# What is wrong with me????



## too young for this (Jul 2, 2008)

Hopefully you all will not jump on me about my problem as alot of my friends have already. I just need honest opinions...

Here is where I stand: I am 20 years old and have been married for less than a month to a 24 year old man whom I have been with for about 4 years now. I love him to death and admire so much about him. He is the type of guy every girl wishes she had. He doesn't go out all the time (in fact, he never goes out), he doesn't drink more than a beer or two at a time and this is very seldom, he won't even look at another girl, he cooks, he cleans, hes got a great paying job and well thought out future, he is amazing at saving money, but the best of all...he is head over heels for me and I can just tell by the way he looks at me that I am all he needs/wants.

My problem: I feel like he is holding me back from doing what I want to do. Everyone thought I was crazy for getting married so young and I just blew them off because I thought "who are they to tell me what I should/shouldn't do" but I am starting to see that this is it, this is my life from now ON. I am starting to think that I married him because I had been with him so long that I thought that was the only thing TO do. 

An even bigger problem: I have always fallen for guys pretty easily and it seems like any guy I spend any amount of time makes me question my relationship. I find myself thinking about this other person when I shouldn't be or hiding things from my husband that would give him a reason to believe I would be cheating on him. I have cheated on him once about 2 years ago (kissed a coworker) and he knows about it but I may have stretched the truth about it so he wouldn't leave me. Any other feelings I have had for other guys have always been a crush that goes away when I lose contact with them. I met a guy at work about 2 weeks before my wedding that somehow got my phone number and sent me a random text message to say hi (although he knew I was getting married) and since then I find myself texting him back and forth ALL DAY long, making plans to hang out with him after work (while adding extra people so it doesn't look bad), etc.
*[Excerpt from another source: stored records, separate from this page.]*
theorem pvToBase_len (b : Int) (hb : 2 ≤ b) (hb10 : b ≤ 10) (num : Int) (j : Nat) (h : num < b ^ j) :
    (pvToBase num b).length ≤ j := by
  suffices H : ∀ N num j, num.toNat ≤ N → (num : Int) < b ^ j → (pvToBase (num : Int) b).length ≤ j from
    H num.toNat num j le_rfl h
  clear h num j
  intro N
  induction N with
  | zero =>
    intro num j h1 _
    rw [pvToBase, pvToBaseLoop_nonpos b num (by omega)]
    simp
  | succ N ih =>
    intro num j h1 hj
    by_cases hnp : num ≤ 0
    · rw [pvToBase, pvToBaseLoop_nonpos b num hnp]; simp
    · have hn : 0 < num := by omega
      obtain ⟨q0, qlt⟩ := pvFloordiv_facts b num hb hn
      obtain ⟨j', rfl⟩ : ∃ j', j = j' + 1 := by
        rcases j with _ | j'
        · exfalso; simp at hj; omega
        · exact ⟨j', rfl⟩
      rw [pvToBase_step b hb num hn]
      rw [List.length_append]
      have hq : PySem.Int.floordiv num b < b ^ j' := by
        rw [PySem.Int.floordiv_lt_iff_lt_mul (by omega)]
        rw [pow_succ] at hj; exact hj
      have h1' := ih (PySem.Int.floordiv num b) j' (by omega) hq
      have hmod : PySem.Int.mod num b = num % b := pvMod_eq num b (by omega)
      obtain ⟨c0, hc0, _⟩ := pvToChars_digit (PySem.Int.mod num b)
        (by rw [hmod]; exact Int.emod_nonneg num (by omega))
        (by rw [hmod]; have := Int.emod_lt_of_pos num (show (0:Int) < b by omega); omega)
      rw [hc0]
      set L := (pvToBase (PySem.Int.floordiv num b) b).length with hL
      show L + [c0].length ≤ j' + 1
      simp only [List.length_cons, List.length_nil]
      omega

theorem pvStep_valid (b : Int) (hb : 2 ≤ b) (hb10 : b ≤ 10) (k : Nat) (s : List Char)
    (hv : pvValid b s) (hl : s.length = k) :
    pvValid b (pvStep b k s) ∧ (pvStep b k s).length = k := by
  simp only [pvStep]
  set y := PySem.List.sorted s (fun c => c) false with hy
  have hyv : pvValid b y := fun c hc => hv c ((PySem.List.sorted_perm s _ _).mem_iff.1 hc)
  have hylen : y.length = k := by rw [(PySem.List.sorted_perm s _ _).length_eq, hl]
  have hx : pvFromBase y.reverse b = pvEv b y := by rw [pvFromBase_eq, List.reverse_reverse]
  have hyrv : pvValid b y.reverse := fun c hc => hyv c (List.mem_reverse.1 hc)
  have hzlt : pvFromBase y.reverse b - pvFromBase y b < b ^ k := by
    have h1 : pvEv b y < b ^ k := by
      have := pvEv_lt b hb y hyv; rwa [hylen] at this
    have h2 : 0 ≤ pvEv b y.reverse :=
      pvEv_nonneg b hb y.reverse hyrv
    rw [hx, pvFromBase_eq]
    omega
  set z := pvFromBase y.reverse b - pvFromBase y b with hz
  have hzs_valid : pvValid b (pvToBase z b) := pvToBase_valid b hb hb10 z
  have hzs_len : (pvToBase z b).length ≤ k := pvToBase_len b hb hb10 z k hzlt
  constructor
  · intro c hc
    rcases List.mem_append.1 hc with hc | hc
    · have := List.eq_of_mem_replicate hc
      subst this
      refine ⟨by decide, ?_⟩
      have : ('0'.toNat : Int) = 48 := by decide
      omega
    · exact hzs_valid c hc
  · rw [List.length_append, List.length_replicate]
    omega

theorem pvIter_valid (b : Int) (hb : 2 ≤ b) (hb10 : b ≤ 10) (k : Nat) (x₀ : List Char)
    (hv : pvValid b x₀) (hl : x₀.length = k) :
    ∀ t, pvValid b ((pvStep b k)^[t] x₀) ∧ ((pvStep b k)^[t] x₀).length = k := by
  intro t
  induction t with
  | zero => exact ⟨hv, hl⟩
  | succ t ih =>
    rw [Function.iterate_succ_apply']
    exact pvStep_valid b hb hb10 k _ ih.1 ih.2

-- the orbit of the step map
def pvO (b : Int) (k : Nat) (x₀ : List Char) (t : Nat) : List Char := (pvStep b k)^[t] x₀

theorem pvO_succ (b : Int) (k : Nat) (x₀ : List Char) (t : Nat) :
    pvO b k x₀ (t + 1) = pvStep b k (pvO b k x₀ t) := Function.iterate_succ_apply' ..

theorem pvO_eq_of_enc (b : Int) (hb : 2 ≤ b) (hb10 : b ≤ 10) (k : Nat) (x₀ : List Char)
    (hv : pvValid b x₀) (hl : x₀.length = k) (i j : Nat)
    (h : pvEv b ((pvO b k x₀ i).reverse) = pvEv b ((pvO b k x₀ j).reverse)) :
    pvO b k x₀ i = pvO b k x₀ j := by
  obtain ⟨hvi, hli⟩ := pvIter_valid b hb hb10 k x₀ hv hl i
  obtain ⟨hvj, hlj⟩ := pvIter_valid b hb hb10 k x₀ hv hl j
  have := pvEv_inj b hb _ _ (fun c hc => hvi c (List.mem_reverse.1 hc))
    (fun c hc => hvj c (List.mem_reverse.1 hc))
    (by simp [hli, hlj]) h
  have := congrArg List.reverse this
  simpa using this

theorem pvEv_orbit_bounds (b : Int) (hb : 2 ≤ b) (hb10 : b ≤ 10) (k : Nat) (x₀ : List Char)
    (hv : pvValid b x₀) (hl : x₀.length = k) (t : Nat) :
    0 ≤ pvEv b ((pvO b k x₀ t).reverse) ∧ pvEv b ((pvO b k x₀ t).reverse) < b ^ k := by
  obtain ⟨hvt, hlt⟩ := pvIter_valid b hb hb10 k x₀ hv hl t
  rw [show ((pvStep b k)^[t] x₀) = pvO b k x₀ t from rfl] at hvt hlt
  have hvr : pvValid b (pvO b k x₀ t).reverse := fun c hc => hvt c (List.mem_reverse.1 hc)
  refine ⟨pvEv_nonneg b hb _ hvr, ?_⟩
  have := pvEv_lt b hb _ hvr
  rwa [List.length_reverse, hlt] at this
Long story short..I have fallen for him and I know I should just quit the job and lose all contact with him but I don't want to. And I think...I could do that to him but what happens when the next guy comes around? 

Does this mean I really like this particular guy? or that I have lost interest in my husband? or that I just settled down to young? WHAT IS IT?

I have caught myself thinking that it would be ideal if I could seperate from my husband for a few years to get all this out of my system and still get to have "the perfect guy" waiting for me to be ready. Terrible, I know. 

What do I do??? Help!!!


----------



## Amplexor (Feb 13, 2008)

There is nothing wrong with you, it is called buyers remorse and is not uncommon among newlyweds. I would suspect you my have some maturity issues you need to work on. My first blush is that you seem to have found a great guy but are having second thoughts about your commitment. I think your first priority is to your marriage and you need to end the contact with the other guy immediately. Concentrate on your marriage and improving your bond as a couple. Because you have so much confusion at this time do not even think about having kids. Let your husband and you grow as a couple. At your age you have lots of time ahead to start a family. Give this marriage all the attention it deserves and things will probably work out in the end. Because you have a history of “falling for guys easily” this may be a problem further on down the road no matter how this turns out. My best advice is avoid the temptation and don’t put yourself in a situation where you are vulnerable to it. Good luck.


----------



## draconis (Oct 3, 2007)

Amplexor said:


> There is nothing wrong with you, it is called buyers remorse and is not uncommon among newlyweds. I would suspect you my have some maturity issues you need to work on. My first blush is that you seem to have found a great guy but are having second thoughts about your commitment. I think your first priority is to your marriage and you need to end the contact with the other guy immediately. Concentrate on your marriage and improving your bond as a couple. Because you have so much confusion at this time do not even think about having kids. Let your husband and you grow as a couple. At your age you have lots of time ahead to start a family. Give this marriage all the attention it deserves and things will probably work out in the end. Because you have a history of “falling for guys easily” this may be a problem further on down the road no matter how this turns out. My best advice is avoid the temptation and don’t put yourself in a situation where you are vulnerable to it. Good luck.



:iagree:

draconis


----------



## Josh (Jul 4, 2008)

First of all you need to understand that there is nothing wrong with.
After you do that - you need to truly understand if you want your husband as your spouse for life. Love may come and go but what you build together is what matters.
I saw many people in your state that brought a baby and that changed all of their relationship for the better - being a family and just 2 singles who got married.
But it can also be a big risk if this is not the man you want to spend your life with.

All in all i would give it some time and see where it goes.


----------



## Janz121 (Dec 11, 2012)

I got married young too I was only 19 when I got married, this exact situation happened with me and my husband except the other way around so he was the one interested in someone else and I wasn't interested in other people at all, I adored my husband back then and couldn't wait to get married. He started taking an interest in this other girl a few weeks before our wedding, I had no idea about this at the time so I married him and it was about three weeks after our wedding he actually started having an affair with this other girl, it only lasted two months before I found out about it. Don't get me wrong I'm not saying you will end up cheating on your husband but there is a possibility, it starts with being interested in another person and then it escalates. My advice is to stop all contact with this other guy and focus on your marriage, it sounds like you have an amazing husband that loves you very much and a lot of women would kill to have a hubby like that. If however you get to the stage that your falling out of love with your husband and in love with the other guy you'll need to separate with your husband before acting on the next relationship. Hope this helped. Good luck


----------